Он не нашёлся, чем ответить. Открыв глаза, медленно и грузно он привалился на нижние лапы. Заколебавшись, он поднял вторую верхнюю ладонь, бережно накрыв ею сидящего на запястье собрата. Смешно это выглядело со стороны, наверное… но остальные сородичи не смеялись. Лишь осмелились подплыть поближе. — С вами?.. Вы теперь моё, — просто откликнулся он. Собрат издал вибрирующий шелест, в котором он признал смешок, тихий и горький.— Как их? Как его?

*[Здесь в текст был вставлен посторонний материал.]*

-- pv_equiv track=rewrite | github.com/davidecavestro/streamlit-ssh-config-editor | streamlit_app.py | parse_ssh_config
-- ===== SOURCE A (Python) =====
-- def parse_ssh_config(config_lines):
--     config_blocks = []
--     current_block = {}
--
--     for line in config_lines:
--         line = line.strip()
--         if line.startswith("Host "):
--             if current_block:
--                 config_blocks.append(current_block)
--                 current_block = {}
--             current_block["Host"] = line.split()[1]
--         elif line.startswith("#"):
--             # ignore it
--             continue
--         elif line:
--             key, value = line.split(None, 1)
--             current_block[key] = value
--
--     if current_block:
--         config_blocks.append(current_block)
--
--     return config_blocks
-- ===== SOURCE B (Python) =====
-- def parse_ssh_config(config_lines):
--     # Two-phase: split stripped lines into segments at "Host " lines, then build a dict per segment.
--     stripped = [line.strip() for line in config_lines]
--     segments = []
--     seg = []
--     for l in stripped:
--         if l.startswith("Host "):
--             segments.append(seg)
--             seg = [l]
--         else:
--             seg.append(l)
--     segments.append(seg)
--
--     blocks = []
--     for seg in segments:
--         d = {}
--         for l in seg:
--             if l.startswith("Host "):
--                 d["Host"] = l.split()[1]
--             elif l and not l.startswith("#"):
--                 key, value = l.split(None, 1)
--                 d[key] = value
--         if d:
--             blocks.append(d)
--     return blocks
-- ===== Notes on version B (the rewrite author's own statement) =====
-- stated objective: alternative
-- what changed: B replaces A's single flush-on-the-fly loop (one dict accumulator appended whenever a new 'Host ' line or the end of input is reached) by two phases: first split the stripped lines into segments at 'Host ' lines (plus a leading Host-less segment), then build one dict per segment and keep the non-empty ones.
import Mathlib
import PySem

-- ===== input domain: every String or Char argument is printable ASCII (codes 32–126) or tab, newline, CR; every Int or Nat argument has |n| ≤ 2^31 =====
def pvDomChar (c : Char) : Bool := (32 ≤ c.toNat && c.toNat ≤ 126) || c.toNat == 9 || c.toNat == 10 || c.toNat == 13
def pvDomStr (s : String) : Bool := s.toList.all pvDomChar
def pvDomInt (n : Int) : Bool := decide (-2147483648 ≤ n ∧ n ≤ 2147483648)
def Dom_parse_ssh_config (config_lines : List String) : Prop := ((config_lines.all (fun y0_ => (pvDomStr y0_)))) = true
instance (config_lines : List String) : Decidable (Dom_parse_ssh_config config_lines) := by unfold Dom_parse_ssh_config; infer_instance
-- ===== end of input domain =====

-- B re-partitions the work into two phases (segment split at "Host " lines, then a dict built per
-- segment) instead of A's single flush-on-the-fly accumulator loop; same cost (objective: alternative).

-- ===== PORT A =====
-- shared low-level string helpers (both Pythons call l.split()[1] and l.split(None, 1))
-- l.split()[1]; the none case (fewer than 2 tokens) is unreachable on a stripped line starting "Host "
def pvTok1 (l : String) : String := (PySem.List.pyGet? (PySem.Str.split₀ l) 1).getD ""
-- key, value = l.split(None, 1); none = ValueError on a one-token line (excluded by Pre_)
def pvKV? (l : String) : Option (String × String) :=
  match PySem.Str.split₀Max l 1 with
  | [k, v] => some (k, v)
  | _ => none

-- A's loop body, named so the proofs can speak about it
def pvAStep (st : List (PySem.Dict String String) × PySem.Dict String String) (line : String) :
    List (PySem.Dict String String) × PySem.Dict String String :=
  let l := PySem.Str.strip line
  if PySem.Str.startswith l "Host " then
    if st.2.items = [] then (st.1, st.2.insert "Host" (pvTok1 l))
    else (st.1 ++ [st.2], (PySem.Dict.empty).insert "Host" (pvTok1 l))
  else if PySem.Str.startswith l "#" then st
  else if l ≠ "" then
    match pvKV? l with
    | some (k, v) => (st.1, st.2.insert k v)
    | none => st   -- ValueError in Python; outside Pre_
  else st

def parse_ssh_config (config_lines : List String) : List (List (String × String)) :=
  let st := config_lines.foldl pvAStep ([], PySem.Dict.empty)
  let blocks := if st.2.items = [] then st.1 else st.1 ++ [st.2]
  blocks.map (fun d => d.items)

-- ===== PORT B =====
-- phase 1 step: start a new segment at each stripped "Host " line
def pvBSegStep (p : List (List String) × List String) (l : String) :
    List (List String) × List String :=
  if PySem.Str.startswith l "Host " then (p.1 ++ [p.2], [l]) else (p.1, p.2 ++ [l])

-- phase 2 inner step: one (already stripped) line into the segment's dict
def pvBLineStep (d : PySem.Dict String String) (l : String) : PySem.Dict String String :=
  if PySem.Str.startswith l "Host " then d.insert "Host" (pvTok1 l)
  else if l ≠ "" ∧ PySem.Str.startswith l "#" = false then
    match pvKV? l with
    | some (k, v) => d.insert k v
    | none => d   -- ValueError in Python; outside Pre_
  else d

def pvBBuild (seg : List String) : PySem.Dict String String :=
  seg.foldl pvBLineStep PySem.Dict.empty

def pvBBlockStep (blocks : List (PySem.Dict String String)) (seg : List String) :
    List (PySem.Dict String String) :=
  let d := pvBBuild seg
  if d.items = [] then blocks else blocks ++ [d]

def parse_ssh_config_alt (config_lines : List String) : List (List (String × String)) :=
  let stripped := config_lines.map PySem.Str.strip
  let p := stripped.foldl pvBSegStep ([], [])
  let segments := p.1 ++ [p.2]
  let blocks := segments.foldl pvBBlockStep []
  blocks.map (fun d => d.items)

-- ===== PRECONDITION & SPEC =====
-- Pre_ excludes exactly the inputs on which Python A raises ValueError: some stripped line that is
-- non-empty, not a comment and not a "Host " line contains no whitespace (a single token), so
-- `key, value = line.split(None, 1)` fails (in both A and B).
def Pre_parse_ssh_config (config_lines : List String) : Prop :=
  ∀ line ∈ config_lines,
    ((PySem.Str.strip line) ≠ "" →
     PySem.Str.startswith (PySem.Str.strip line) "#" = false →
     PySem.Str.startswith (PySem.Str.strip line) "Host " = false →
     (PySem.Str.strip line).toList.any
       (fun c => c == ' ' || c == '\t' || c == '\n' || c == '\r') = true)
instance (config_lines : List String) : Decidable (Pre_parse_ssh_config config_lines) := by
  unfold Pre_parse_ssh_config; infer_instance
def pvWitness_parse_ssh_config : List String :=
  ["User alice", "Host h1", "  Port 22 ", "# comment", "", "Host h2 extra", "IdentityFile a b"]

def Spec_parse_ssh_config (config_lines : List String) (out : List (List (String × String))) : Prop := out = parse_ssh_config_alt config_lines
instance (config_lines : List String) (out : List (List (String × String))) : Decidable (Spec_parse_ssh_config config_lines out) := by unfold Spec_parse_ssh_config; infer_instance

-- ===== CLAIM (what is proved, stated in full; the proofs are below) =====
def Claim_equal_parse_ssh_config : Prop := ∀ (config_lines : List String), Dom_parse_ssh_config config_lines → Pre_parse_ssh_config config_lines → Spec_parse_ssh_config config_lines (parse_ssh_config config_lines)

-- ===== LEMMAS AND PROOFS =====

-- canonical recursive form both ports are reduced to (over the STRIPPED lines)
def pvParseRec : List String → PySem.Dict String String → List (PySem.Dict String String)
  | [], cur => if cur.items = [] then [] else [cur]
  | l :: ls, cur =>
    if PySem.Str.startswith l "Host " then
      (if cur.items = [] then [] else [cur]) ++
        pvParseRec ls ((PySem.Dict.empty).insert "Host" (pvTok1 l))
    else pvParseRec ls (pvBLineStep cur l)

-- recursive form of B's segment split
def pvSegsOf : List String → List String → List (List String)
  | seg, [] => [seg]
  | seg, l :: ls =>
    if PySem.Str.startswith l "Host " then seg :: pvSegsOf [l] ls
    else pvSegsOf (seg ++ [l]) ls

-- recursive form of B's block-collecting fold
def pvF : List (List String) → List (PySem.Dict String String)
  | [] => []
  | s :: sl => (if (pvBBuild s).items = [] then [] else [pvBBuild s]) ++ pvF sl

-- an empty-items dict is the empty dict
theorem pvDict_eq_empty_of_items_nil (d : PySem.Dict String String) (h : d.items = []) :
    d = PySem.Dict.empty := by
  apply PySem.Dict.ext; simpa using h

-- A's non-host branch equals B's line step
theorem pvAStep_nonhost (st : List (PySem.Dict String String) × PySem.Dict String String)
    (line : String) (h : PySem.Str.startswith (PySem.Str.strip line) "Host " = false) :
    pvAStep st line = (st.1, pvBLineStep st.2 (PySem.Str.strip line)) := by
  simp only [pvAStep, pvBLineStep]
  rw [h]
  by_cases hc : PySem.Str.startswith (PySem.Str.strip line) "#" = true
  · rw [hc]; simp
  · rw [Bool.not_eq_true] at hc
    rw [hc]
    by_cases he : PySem.Str.strip line = ""
    · rw [he]; simp
    · cases pvKV? (PySem.Str.strip line) with
      | none => simp [he]
      | some kv => simp [he]

-- A's loop (with its final flush) computes pvParseRec of the stripped lines
set_option maxHeartbeats 1000000 in
theorem pvLA (ls : List String) (blocks : List (PySem.Dict String String))
    (cur : PySem.Dict String String) :
    (if (ls.foldl pvAStep (blocks, cur)).2.items = []
      then (ls.foldl pvAStep (blocks, cur)).1
      else (ls.foldl pvAStep (blocks, cur)).1 ++ [(ls.foldl pvAStep (blocks, cur)).2])
    = blocks ++ pvParseRec (ls.map PySem.Str.strip) cur := by
  induction ls generalizing blocks cur with
  | nil =>
    simp only [List.foldl_nil, List.map_nil, pvParseRec]
    by_cases h : cur.items = [] <;> simp [h]
  | cons l ls ih =>
    rw [List.map_cons, pvParseRec, List.foldl_cons]
    by_cases hh : PySem.Str.startswith (PySem.Str.strip l) "Host " = true
    · by_cases he : cur.items = []
      · have hcur := pvDict_eq_empty_of_items_nil cur he
        have h1 : pvAStep (blocks, cur) l
            = (blocks, (PySem.Dict.empty).insert "Host" (pvTok1 (PySem.Str.strip l))) := by
          simp only [pvAStep]
          rw [if_pos hh]
          rw [if_pos he, hcur]
        rw [h1, ih, if_pos hh, if_pos he, List.nil_append]
      · have h1 : pvAStep (blocks, cur) l
            = (blocks ++ [cur], (PySem.Dict.empty).insert "Host" (pvTok1 (PySem.Str.strip l))) := by
          simp only [pvAStep]
          rw [if_pos hh]
          rw [if_neg he]
        rw [h1, ih, if_pos hh, if_neg he, List.append_assoc]
    · simp only [Bool.not_eq_true] at hh
      rw [pvAStep_nonhost (blocks, cur) l hh, ih, if_neg (by rw [hh]; simp)]

-- B's phase-1 fold computes pvSegsOf
theorem pvLB1 (ls : List String) (segs : List (List String)) (seg : List String) :
    (ls.foldl pvBSegStep (segs, seg)).1 ++ [(ls.foldl pvBSegStep (segs, seg)).2]
    = segs ++ pvSegsOf seg ls := by
  induction ls generalizing segs seg with
  | nil => simp [pvSegsOf]
  | cons l ls ih =>
    simp only [List.foldl_cons, pvSegsOf]
    by_cases hh : PySem.Str.startswith l "Host " = true
    · rw [show pvBSegStep (segs, seg) l = (segs ++ [seg], [l]) from by
        simp only [pvBSegStep, hh]; simp]
      rw [ih, hh]; simp
    · simp only [Bool.not_eq_true] at hh
      rw [show pvBSegStep (segs, seg) l = (segs, seg ++ [l]) from by
        simp only [pvBSegStep, hh]; simp]
      rw [ih, hh]; simp

-- B's phase-2 fold computes pvF
theorem pvLB2 (sl : List (List String)) (blocks : List (PySem.Dict String String)) :
    sl.foldl pvBBlockStep blocks = blocks ++ pvF sl := by
  induction sl generalizing blocks with
  | nil => simp [pvF]
  | cons s sl ih =>
    simp only [List.foldl_cons, pvF]
    by_cases h : (pvBBuild s).items = []
    · rw [show pvBBlockStep blocks s = blocks from by simp only [pvBBlockStep, h]; simp]
      rw [ih]; simp [h]
    · rw [show pvBBlockStep blocks s = blocks ++ [pvBBuild s] from by
        simp only [pvBBlockStep]; simp [h]]
      rw [ih]; simp [h]

-- collecting the blocks of the segments is pvParseRec with the open segment's dict
theorem pvLC (ls seg : List String) :
    pvF (pvSegsOf seg ls) = pvParseRec ls (pvBBuild seg) := by
  induction ls generalizing seg with
  | nil => simp [pvSegsOf, pvF, pvParseRec]
  | cons l ls ih =>
    simp only [pvSegsOf, pvParseRec]
    by_cases hh : PySem.Str.startswith l "Host " = true
    · have h1 : pvBBuild [l] = (PySem.Dict.empty).insert "Host" (pvTok1 l) := by
        show pvBLineStep PySem.Dict.empty l = _
        simp only [pvBLineStep]; rw [hh]; simp
      rw [hh]
      simp [pvF, ih, h1]
    · simp only [Bool.not_eq_true] at hh
      have h1 : pvBBuild (seg ++ [l]) = pvBLineStep (pvBBuild seg) l := by
        unfold pvBBuild; simp
      rw [hh]
      simp [ih, h1]

-- ===== VERDICT (by name: the statement is the Claim_ definition above) =====
theorem parse_ssh_config_spec : Claim_equal_parse_ssh_config := by
  intro cl _ _
  unfold Spec_parse_ssh_config parse_ssh_config parse_ssh_config_alt
  simp only []
  rw [pvLA cl [] PySem.Dict.empty, pvLB1 (cl.map PySem.Str.strip) [] [], pvLB2]
  simp only [List.nil_append]
  rw [pvLC (cl.map PySem.Str.strip) []]
  rfl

Очередную вспышку ярости он подавил, выдохнув с неровным, судорожным рыком. Не с ними. Только не с ними. — Нет. Не его. Мы не были никогда его, — будь он проклят. — Я… был за гранью этого королевства. Странствовал. Я видел иначе. Я знаю, что может быть иначе. Молчание. Они все ждали, затаив дыхание. С теплившимися в грудках отголосками того, в чём им было отказано с самого начала. Надежда. — Вы — моё, — с нажимом произнёс он обещание, данное ещё в падении Божьего крова. — Не инструменты. Не “сосуды”. Моё. Один за другим они приблизились к нему. Сотни, тысячи маленьких теней, обступившие сотканную из пустоты исполинскую тварь с короной изогнутых рогов. Одни лишь неуверенно прижимались к чёрному панцирю своими прохладными накидками, пока те, что похрабрей, с головой зарылись в массу шевелящихся на спине щупалец — так, что лишь точки глаз было видно под его мантией. Из его груди вырвалось урчащее гудение. — …Моё, — повторил он мягче, в окружении своей многочисленной родни зашевелившись и на нижних лапах подавшись вперёд. Собрат слетел с запястья, взволнованно зашелестев и устроившись на одном из изогнутых шипов по краям его головы, и он припал на все четыре. Дымка, плотным маревом укрывшая выгребную яму, заклокотала и зашипела; эфемерные ленты расплелись спиралями, уплотняясь и стекая с гор мусора к водоёму, покуда тухлая вода не обратилась вязкой, волокнистой пустотой. Плавно шагнув к озеру, жадной пастью распахнувшему провал в Бездну, он вдруг остановился и позволил себе крохотную вольность. Лениво поднял голову — встречаясь взглядами с отшельницей, которая с поистине непередаваемым ужасом наблюдала за всем, что происходило на дне свалки. Лишь секунду длилось это: с хлюпающим воплем трем скрылась за краем уступа, успев уже, наверняка, трижды пожалеть о том, что вообще высунулась из своего укромного логова. Родичи проследили за его взглядом, и в ответ на вопросительный писк он отрицательно покачал головой. Он и не думал преследовать невольную свидетельницу — для чего? — Отныне и навсегда. Бездна ждала. Им пора домой.